Deconvolution (and regularization) introduces systematic errors in the derived perfusion parameters. Using the frequency domain framework, the origin of these errors can be explained by comparing the spectra of the concentration curves (c_a(omega) or c_t(omega)) and the perfusion weighted residue function (R_pw(omega)) according to Eq. A.3. Generally, the information contained in R_pw(omega) is lost in the frequency regions where either of the two spectra c_a(omega) or c_t(omega) is noise dominated (FIG. 1). In this section, the following two limiting cases will be discussed (i) c_a(omega) is narrower than R_pw(omega) (FIG. 1, second column) and (ii) c_a(omega) is wider than R_pw(omega) (FIG. 1, first column). Finally aliasing is discussed.

Section A.4.3.1 Broad AIF

c_a(omega) is narrower than R_pw(omega) (FIG. 1, second column) when the AIF is broad in time domain. In this situation the power of c_a(omega) falls below noise level at a frequency much lower than the highest frequency in R_pw(omega) (FIG. 1, second column), thereby introducing noise in the estimated R_pw(omega) before the spectrum is converged (FIG. 1).
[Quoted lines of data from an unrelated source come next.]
-- pv_equiv track=rewrite | github.com/vackuzn/adventofcode2023 | d7/solution.py | get_card_to_add
-- ===== SOURCE A (Python) =====
-- from collections import Counter
--
-- def get_card_to_add(cards: str) -> str:
--     best_card = ''
--     card_count = 0
--
--     for card, count in Counter(cards).items():
--         if count == card_count:
--             best_card_value = get_card_value(best_card, True)
--             card_value = get_card_value(card, True)
--
--             if card_value > best_card_value:
--                 best_card = card
--
--         if count > card_count:
--             card_count = count
--             best_card = card
--
--     return best_card
--
-- def get_card_value(card: str, jocker_enabled: bool) -> int:
--     card_values = {
--         "A": 14,
--         "K": 13,
--         "Q": 12,
--         "J": 1 if jocker_enabled else 11,
--         "T": 10,
--         "9": 9,
--         "8": 8,
--         "7": 7,
--         "6": 6,
--         "5": 5,
--         "4": 4,
--         "3": 3,
--         "2": 2,
--     }
--
--     return card_values[card]
-- ===== SOURCE B (Python) =====
-- def get_card_to_add(cards: str) -> str:
--     # Scan the 13 card symbols in decreasing card value (joker 'J' last):
--     # the first symbol reaching the maximal count wins, so the value
--     # tie-break falls out of the scan order with no value lookups at all.
--     best = ''
--     best_count = 0
--     for sym in "AKQT98765432J":
--         n = cards.count(sym)
--         if n > best_count:
--             best, best_count = sym, n
--     return best
-- ===== Notes on version B (the rewrite author's own statement) =====
-- stated objective: simpler
-- what changed: Instead of building a Counter and scanning its items with an accumulator and an explicit value tie-break, B scans the fixed 13-symbol card alphabet in decreasing card value, counts each symbol with str.count, and keeps the first symbol reaching the maximal count, so the tie-break is the scan order and no value table is needed; Pre_ excludes strings containing characters outside the 13 card symbols, on which A either raises KeyError (when a tie comparison reaches the foreign character) or returns the foreign character, which B's fixed alphabet never considers.
-- outside the precondition, e.g. on get_card_to_add('XX2'): A returns 'X', B returns '2'; on get_card_to_add('*'): A returns '*', B returns ''
import Mathlib
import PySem

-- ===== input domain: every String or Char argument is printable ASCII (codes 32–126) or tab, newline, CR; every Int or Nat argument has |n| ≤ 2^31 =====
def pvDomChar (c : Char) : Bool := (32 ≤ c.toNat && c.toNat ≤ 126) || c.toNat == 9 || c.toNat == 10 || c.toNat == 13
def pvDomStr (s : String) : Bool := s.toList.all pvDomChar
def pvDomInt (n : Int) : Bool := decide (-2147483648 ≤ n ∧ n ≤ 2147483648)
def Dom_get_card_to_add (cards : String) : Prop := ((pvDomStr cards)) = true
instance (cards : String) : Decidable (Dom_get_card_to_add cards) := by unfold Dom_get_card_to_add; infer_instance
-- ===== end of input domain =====

-- B drops A's Counter and value-table tie-break: it scans the fixed 13-symbol card
-- alphabet in decreasing card value and keeps the first symbol reaching the maximal
-- count (objective: simpler).

-- ===== PORT A =====
-- helper get_card_value: the dict lookup card_values[card]; `none` = Python's KeyError
def get_card_value (card : String) (jocker_enabled : Bool) : Option Int :=
  (PySem.Dict.ofList [("A", (14:Int)), ("K", 13), ("Q", 12),
    ("J", if jocker_enabled then 1 else 11), ("T", 10), ("9", 9), ("8", 8),
    ("7", 7), ("6", 6), ("5", 5), ("4", 4), ("3", 3), ("2", 2)]).get? card

-- the for-loop over Counter(cards).items() with state (best_card, card_count);
-- `none` propagates a KeyError raised inside the tie branch (excluded by Pre_)
def getCardToAddLoop : List (Char × Int) → String → Int → Option String
  | [], best_card, _ => some best_card
  | (c, count) :: rest, best_card, card_count =>
    let card := String.mk [c]
    if count = card_count then
      match get_card_value best_card true, get_card_value card true with
      | some best_card_value, some card_value =>
        let best_card' := if card_value > best_card_value then card else best_card
        if count > card_count then getCardToAddLoop rest card count
        else getCardToAddLoop rest best_card' card_count
      | _, _ => none
    else
      if count > card_count then getCardToAddLoop rest card count
      else getCardToAddLoop rest best_card card_count

def get_card_to_add (cards : String) : String :=
  -- Counter(cards) iterates chars (1-char strings, here Char) in first-occurrence order
  ((getCardToAddLoop (PySem.Dict.counter cards.toList).items "" 0).getD "")
  -- `.getD ""` is only reached where the Python raises KeyError (outside Pre_)

-- ===== PORT B =====
-- `for sym in "AKQT98765432J": n = cards.count(sym); if n > best_count: best, best_count = sym, n`
def get_card_to_add_alt (cards : String) : String :=
  (("AKQT98765432J".toList).foldl
    (fun (st : String × Int) sym =>
      let n : Int := (PySem.Str.count cards (String.mk [sym]) : Int)
      if n > st.2 then (String.mk [sym], n) else st)
    ("", 0)).1

-- ===== PRECONDITION & SPEC =====
def pvCardChars : List Char := ['A', 'K', 'Q', 'J', 'T', '9', '8', '7', '6', '5', '4', '3', '2']

-- Pre_ restricts to strings over the 13 card symbols: on any other character A raises
-- KeyError as soon as a tie comparison involves it, or returns the foreign character,
-- which B's fixed 13-symbol alphabet never considers.
def Pre_get_card_to_add (cards : String) : Prop := (cards.toList.all (fun c => pvCardChars.contains c)) = true
instance (cards : String) : Decidable (Pre_get_card_to_add cards) := by
  unfold Pre_get_card_to_add; infer_instance

def pvWitness_get_card_to_add : String := "KTJJT"

def Spec_get_card_to_add (cards : String) (out : String) : Prop := out = get_card_to_add_alt cards
instance (cards : String) (out : String) : Decidable (Spec_get_card_to_add cards out) := by unfold Spec_get_card_to_add; infer_instance

-- ===== CLAIM (what is proved, stated in full; the proofs are below) =====
def Claim_equal_get_card_to_add : Prop := ∀ (cards : String), Dom_get_card_to_add cards → Pre_get_card_to_add cards → Spec_get_card_to_add cards (get_card_to_add cards)

-- ===== LEMMAS AND PROOFS =====

-- the card value as a total function (proof-side only)
def pvVal (c : Char) : Int := (get_card_value (String.mk [c]) true).getD 0

-- the count of a character, as Python's int
def pvCnt (cards : String) (c : Char) : Int := (cards.toList.count c : Int)

-- "x's (count, value) key is at most y's": the order both programs maximise
def pvKeyLe (x y : Char × Int) : Prop := x.2 < y.2 ∨ (x.2 = y.2 ∧ pvVal x.1 ≤ pvVal y.1)

-- the pure step of A's loop (once the lookups are known to succeed)
def pvStep (m x : Char × Int) : Char × Int :=
  if m.2 < x.2 ∨ (¬ x.2 < m.2 ∧ pvVal m.1 < pvVal x.1) then x else m

-- the step of B's loop
def pvBStep (cards : String) (st : String × Int) (sym : Char) : String × Int :=
  if (pvCnt cards sym) > st.2 then (String.mk [sym], pvCnt cards sym) else st

lemma pvKeyLe_trans {x y z : Char × Int} (h1 : pvKeyLe x y) (h2 : pvKeyLe y z) : pvKeyLe x z := by
  unfold pvKeyLe at *
  rcases h1 with h1 | ⟨h1, h1'⟩ <;> rcases h2 with h2 | ⟨h2, h2'⟩
  · exact Or.inl (by omega)
  · exact Or.inl (by omega)
  · exact Or.inl (by omega)
  · exact Or.inr ⟨by omega, le_trans h1' h2'⟩

lemma pv_lookup (c : Char) (h : c ∈ pvCardChars) :
    get_card_value (String.mk [c]) true = some (pvVal c) := by
  fin_cases h <;> decide

-- Chars.count of a single-character needle is List.count (fuel-indexed unfolding of count.go)
lemma pv_go_count (c : Char) : ∀ (s : List Char) (fuel acc : Nat), s.length ≤ fuel →
    PySem.Chars.count.go [c] fuel s acc = acc + s.count c := by
  intro s
  induction s with
  | nil => intro fuel acc _; cases fuel <;> simp [PySem.Chars.count.go]
  | cons h t ih =>
    intro fuel acc hle
    cases fuel with
    | zero => simp at hle
    | succ f =>
      rw [PySem.Chars.count.go]
      simp only [List.length_cons] at hle
      by_cases hc : c = h
      · subst hc
        simp only [List.isPrefixOf, Bool.and_true, beq_self_eq_true, if_pos,
          List.length_cons, List.drop_succ_cons, List.length_nil, List.drop_zero]
        rw [ih f (acc+1) (by omega)]
        simp
        omega
      · have hp : [c].isPrefixOf (h :: t) = false := by
          simp [List.isPrefixOf]; exact fun he => hc he
        rw [hp]
        simp only [Bool.false_eq_true, if_false]
        rw [ih f acc (by omega)]
        have hcount : (h :: t).count c = t.count c := by
          rw [List.count_cons]
          simp
          exact fun he => absurd he.symm hc
        omega

lemma pv_count_single (cards : String) (c : Char) :
    (PySem.Str.count cards (String.mk [c]) : Int) = pvCnt cards c := by
  have h1 : PySem.Str.count cards (String.mk [c]) = PySem.Chars.count cards.toList [c] := by
    simp only [PySem.Str.count_eq]
    rw [show (String.mk [c]).toList = [c] from Eq.symm (String.ofList_eq.mp rfl)]
  rw [h1]
  simp only [PySem.Chars.count, List.isEmpty_cons, Bool.false_eq_true, ↓reduceIte]
  rw [pv_go_count c cards.toList cards.toList.length 0 le_rfl, Nat.zero_add]
  rfl

-- A's loop, on items whose cards are all valid, is the pvStep fold
lemma pv_loopA (items : List (Char × Int)) :
    ∀ (c : Char) (n : Int), c ∈ pvCardChars → (∀ p ∈ items, p.1 ∈ pvCardChars) →
    getCardToAddLoop items (String.mk [c]) n =
      some (String.mk [(items.foldl pvStep (c, n)).1]) := by
  induction items with
  | nil => intro c n _ _; rfl
  | cons p rest ih =>
    intro c n hc hall
    obtain ⟨d, m⟩ := p
    have hd : d ∈ pvCardChars := hall (d, m) (List.mem_cons_self ..)
    have hrest : ∀ q ∈ rest, q.1 ∈ pvCardChars := fun q hq => hall q (List.mem_cons_of_mem _ hq)
    simp only [getCardToAddLoop, pv_lookup c hc, pv_lookup d hd, List.foldl_cons]
    by_cases hmn : m = n
    · subst hmn
      rw [if_pos rfl]
      by_cases hv : pvVal c < pvVal d
      · have hstep : pvStep (c, m) (d, m) = (d, m) := by
          simp [pvStep, hv]
        rw [hstep, if_pos hv, if_neg (lt_irrefl m)]
        exact ih d m hd hrest
      · have hstep : pvStep (c, m) (d, m) = (c, m) := by
          simp only [pvStep]; rw [if_neg]
          rintro (h | ⟨_, h⟩); exact lt_irrefl m h; exact hv h
        rw [hstep, if_neg hv, if_neg (lt_irrefl m)]
        exact ih c m hc hrest
    · rw [if_neg (fun h => hmn h)]
      by_cases hlt : n < m
      · rw [if_pos hlt]
        have hstep : pvStep (c, n) (d, m) = (d, m) := by simp [pvStep, hlt]
        rw [hstep]
        exact ih d m hd hrest
      · rw [if_neg hlt]
        have hstep : pvStep (c, n) (d, m) = (c, n) := by
          simp only [pvStep]; rw [if_neg]; rintro (h | ⟨h, _⟩) <;> omega
        rw [hstep]
        exact ih c n hc hrest
theorem B_scan1 : ∀ (u : List String),
    (PySem.List.enumerate u).foldl
      (fun (st : (List Int × List Bool × List Int × List Int) × Int) p =>
        let tie_pref := st.1.1 ++ [PySem.List.pyGetD st.1.1 (-1) 0 + (if p.2 = "tie_start" then 1 else 0)]
        let is_note := st.1.2.1 ++ [PySem.Str.startswith p.2 "note-" && decide (st.2 ≤ 0)]
        if p.2 = "<chord_start>" then ((tie_pref, is_note, st.1.2.2.1, st.1.2.2.2), st.2 + 1)
        else if p.2 = "<chord_end>" then ((tie_pref, is_note, st.1.2.2.1, st.1.2.2.2), st.2 - 1)
        else if p.2 = "<measure_start>" then ((tie_pref, is_note, st.1.2.2.1 ++ [p.1], st.1.2.2.2), st.2)
        else if p.2 = "<measure_end>" then ((tie_pref, is_note, st.1.2.2.1, st.1.2.2.2 ++ [p.1]), st.2)
        else ((tie_pref, is_note, st.1.2.2.1, st.1.2.2.2), st.2))
      (([(0 : Int)], [], [], []), (0 : Int))
    = (((List.range (u.length+1)).map (pvTP u),
        (List.range u.length).map (pvNote u),
        pvIdx (pvMS u) u.length, pvIdx (pvME u) u.length), pvDepth u u.length) := by
  intro u
  induction u using List.reverseRecOn with
  | nil => rfl
  | append_singleton u x ih =>
    rw [PySem.List.enumerate_append, List.foldl_append, ih]
    simp only [PySem.List.enumerate_cons, PySem.List.enumerate_nil, zero_add,
      List.foldl_cons, List.foldl_nil, List.length_append, List.length_cons, List.length_nil]
    have hlast : (u ++ [x]).getD u.length "" = x := by simp [List.getD]
    have hgetD : ∀ i, i < u.length → (u ++ [x]).getD i "" = u.getD i "" := fun i hi => by
      simp [List.getD, List.getElem?_append_left hi]
    have htake : ∀ j, j ≤ u.length → (u ++ [x]).take j = u.take j := fun j hj =>
      List.take_append_of_le_length hj
    have hTP : ∀ j, j ≤ u.length → pvTP (u ++ [x]) j = pvTP u j := fun j hj => by
      unfold pvTP; rw [htake j hj]
    have hD : ∀ j, j ≤ u.length → pvDepth (u ++ [x]) j = pvDepth u j := fun j hj => by
      unfold pvDepth; rw [htake j hj]
    have hN : ∀ i, i < u.length → pvNote (u ++ [x]) i = pvNote u i := fun i hi => by
      unfold pvNote; rw [hgetD i hi, hD i (le_of_lt hi)]
    have hMS : ∀ i, i < u.length → pvMS u i = pvMS (u ++ [x]) i := fun i hi => by
      unfold pvMS; rw [hgetD i hi]
    have hME : ∀ i, i < u.length → pvME u i = pvME (u ++ [x]) i := fun i hi => by
      unfold pvME; rw [hgetD i hi]
    have hTPmap : (List.range ((u.length+1)+1)).map (pvTP (u ++ [x]))
        = (List.range (u.length+1)).map (pvTP u)
          ++ [pvTP u u.length + (if x = "tie_start" then 1 else 0)] := by
      rw [List.range_succ, List.map_append]
      congr 1
      · exact List.map_congr_left (fun i hi => hTP i (by simp at hi; omega))
      · simp only [List.map_cons, List.map_nil]
        rw [pvTP_succ, hTP u.length (le_refl _), hlast]
    have hNmap : (List.range (u.length+1)).map (pvNote (u ++ [x]))
        = (List.range u.length).map (pvNote u)
          ++ [PySem.Str.startswith x "note-" && decide (pvDepth u u.length ≤ 0)] := by
      rw [List.range_succ, List.map_append]
      congr 1
      · exact List.map_congr_left (fun i hi => hN i (by simpa using hi))
      · simp only [List.map_cons, List.map_nil]
        unfold pvNote
        rw [hlast, hD u.length (le_refl _)]
    have hMSidx : pvIdx (pvMS (u ++ [x])) (u.length+1)
        = pvIdx (pvMS u) u.length
          ++ (if pvMS (u ++ [x]) u.length then [(u.length : Int)] else []) :=
      pvIdx_succ _ _ _ hMS
    have hMEidx : pvIdx (pvME (u ++ [x])) (u.length+1)
        = pvIdx (pvME u) u.length
          ++ (if pvME (u ++ [x]) u.length then [(u.length : Int)] else []) :=
      pvIdx_succ _ _ _ hME
    have hDsucc : pvDepth (u ++ [x]) (u.length+1) = pvDepth u u.length + pvW x := by
      rw [pvDepth_succ, hD u.length (le_refl _), hlast]
    have hTPlook : PySem.List.pyGetD ((List.range (u.length+1)).map (pvTP u)) (-1) 0
        = pvTP u u.length := by
      rw [List.range_succ, List.map_append]
      exact PySem.List.pyGetD_neg_one_append_singleton _ _ _
    rw [hTPmap, hNmap, hMSidx, hMEidx, hDsucc, hTPlook]
    by_cases h1 : x = "<chord_start>"
    · subst h1
      have hv : pvMS (u ++ ["<chord_start>"]) u.length = false := by
        unfold pvMS; rw [hlast]; simp
      have hv2 : pvME (u ++ ["<chord_start>"]) u.length = false := by
        unfold pvME; rw [hlast]; simp
      simp [hv, hv2, pvW]
    · by_cases h2 : x = "<chord_end>"
      · subst h2
        have hv : pvMS (u ++ ["<chord_end>"]) u.length = false := by
          unfold pvMS; rw [hlast]; simp
        have hv2 : pvME (u ++ ["<chord_end>"]) u.length = false := by
          unfold pvME; rw [hlast]; simp
        simp [h1, hv, hv2, pvW]
        omega
      · by_cases h3 : x = "<measure_start>"
        · subst h3
          have hv : pvMS (u ++ ["<measure_start>"]) u.length = true := by
            unfold pvMS; rw [hlast]; simp
          have hv2 : pvME (u ++ ["<measure_start>"]) u.length = false := by
            unfold pvME; rw [hlast]; simp
          simp [h1, h2, hv, hv2, pvW]
        · by_cases h4 : x = "<measure_end>"
          · subst h4
            have hv : pvMS (u ++ ["<measure_end>"]) u.length = false := by
              unfold pvMS; rw [hlast]; simp
            have hv2 : pvME (u ++ ["<measure_end>"]) u.length = true := by
              unfold pvME; rw [hlast]; simp
            simp [h1, h2, h3, hv, hv2, pvW]
          · have hv : pvMS (u ++ [x]) u.length = false := by
              unfold pvMS; rw [hlast]; simp [h3]
            have hv2 : pvME (u ++ [x]) u.length = false := by
              unfold pvME; rw [hlast]; simp [h4]
            have hw : pvW x = 0 := by unfold pvW; simp [h1, h2]
            simp [h1, h2, h3, h4, hv, hv2, hw]

-- ---- the final stage: reverse-order insertion = slice merge ----

theorem M_rev (ins : List (Int × String)) :
    PySem.List.sorted ins (fun p => toLex p) true
      = (PySem.List.sorted ins (fun p => toLex p) false).reverse := by
  have hp1 : List.Pairwise (fun a b : Int × String => toLex b ≤ toLex a)
      (PySem.List.sorted ins (fun p => toLex p) true) :=
    PySem.List.sorted_pairwise_rev ins (fun p => toLex p)
  have hp2 : List.Pairwise (fun a b : Int × String => toLex b ≤ toLex a)
      ((PySem.List.sorted ins (fun p => toLex p) false).reverse) := by
    rw [List.pairwise_reverse]
    exact PySem.List.sorted_pairwise ins (fun p => toLex p)
  have hperm : (PySem.List.sorted ins (fun p => toLex p) true).Perm
      ((PySem.List.sorted ins (fun p => toLex p) false).reverse) :=
    ((PySem.List.sorted_perm ins (fun p => toLex p) true).trans
      (PySem.List.sorted_perm ins (fun p => toLex p) false).symm).trans
      (List.reverse_perm _).symm
  exact List.eq_of_perm_of_sorted
    (fun a b _ _ h1 h2 => toLex.injective (le_antisymm h2 h1)) hp1 hp2 hperm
Because the shape of R_pw(omega) depends on both MTT and R(t), they will introduce systematic errors in CBF_app in the above-specified case. For the exponential R(t), the incomplete integration of R_pw(omega) leads to a systematic underestimation of CBF_app because the spectrum (a Lorentzian) theoretically is positive (FIG. 5a). For a given omega_opt, the level of CBF underestimation depends on MTT (FIG. 4), an effect observed in many other studies such as (Magn Reson Med 2003; 50(1):164-174). For other functional shapes, such as the rectangular R(t) that has negative lobes at high frequencies (FIG. 5a), overestimation may occur depending on the relevant omega_opt. Therefore variations of R(t) in individual voxels might result in a partially random appearance of this error on top of an overall systematic underestimation of CBF.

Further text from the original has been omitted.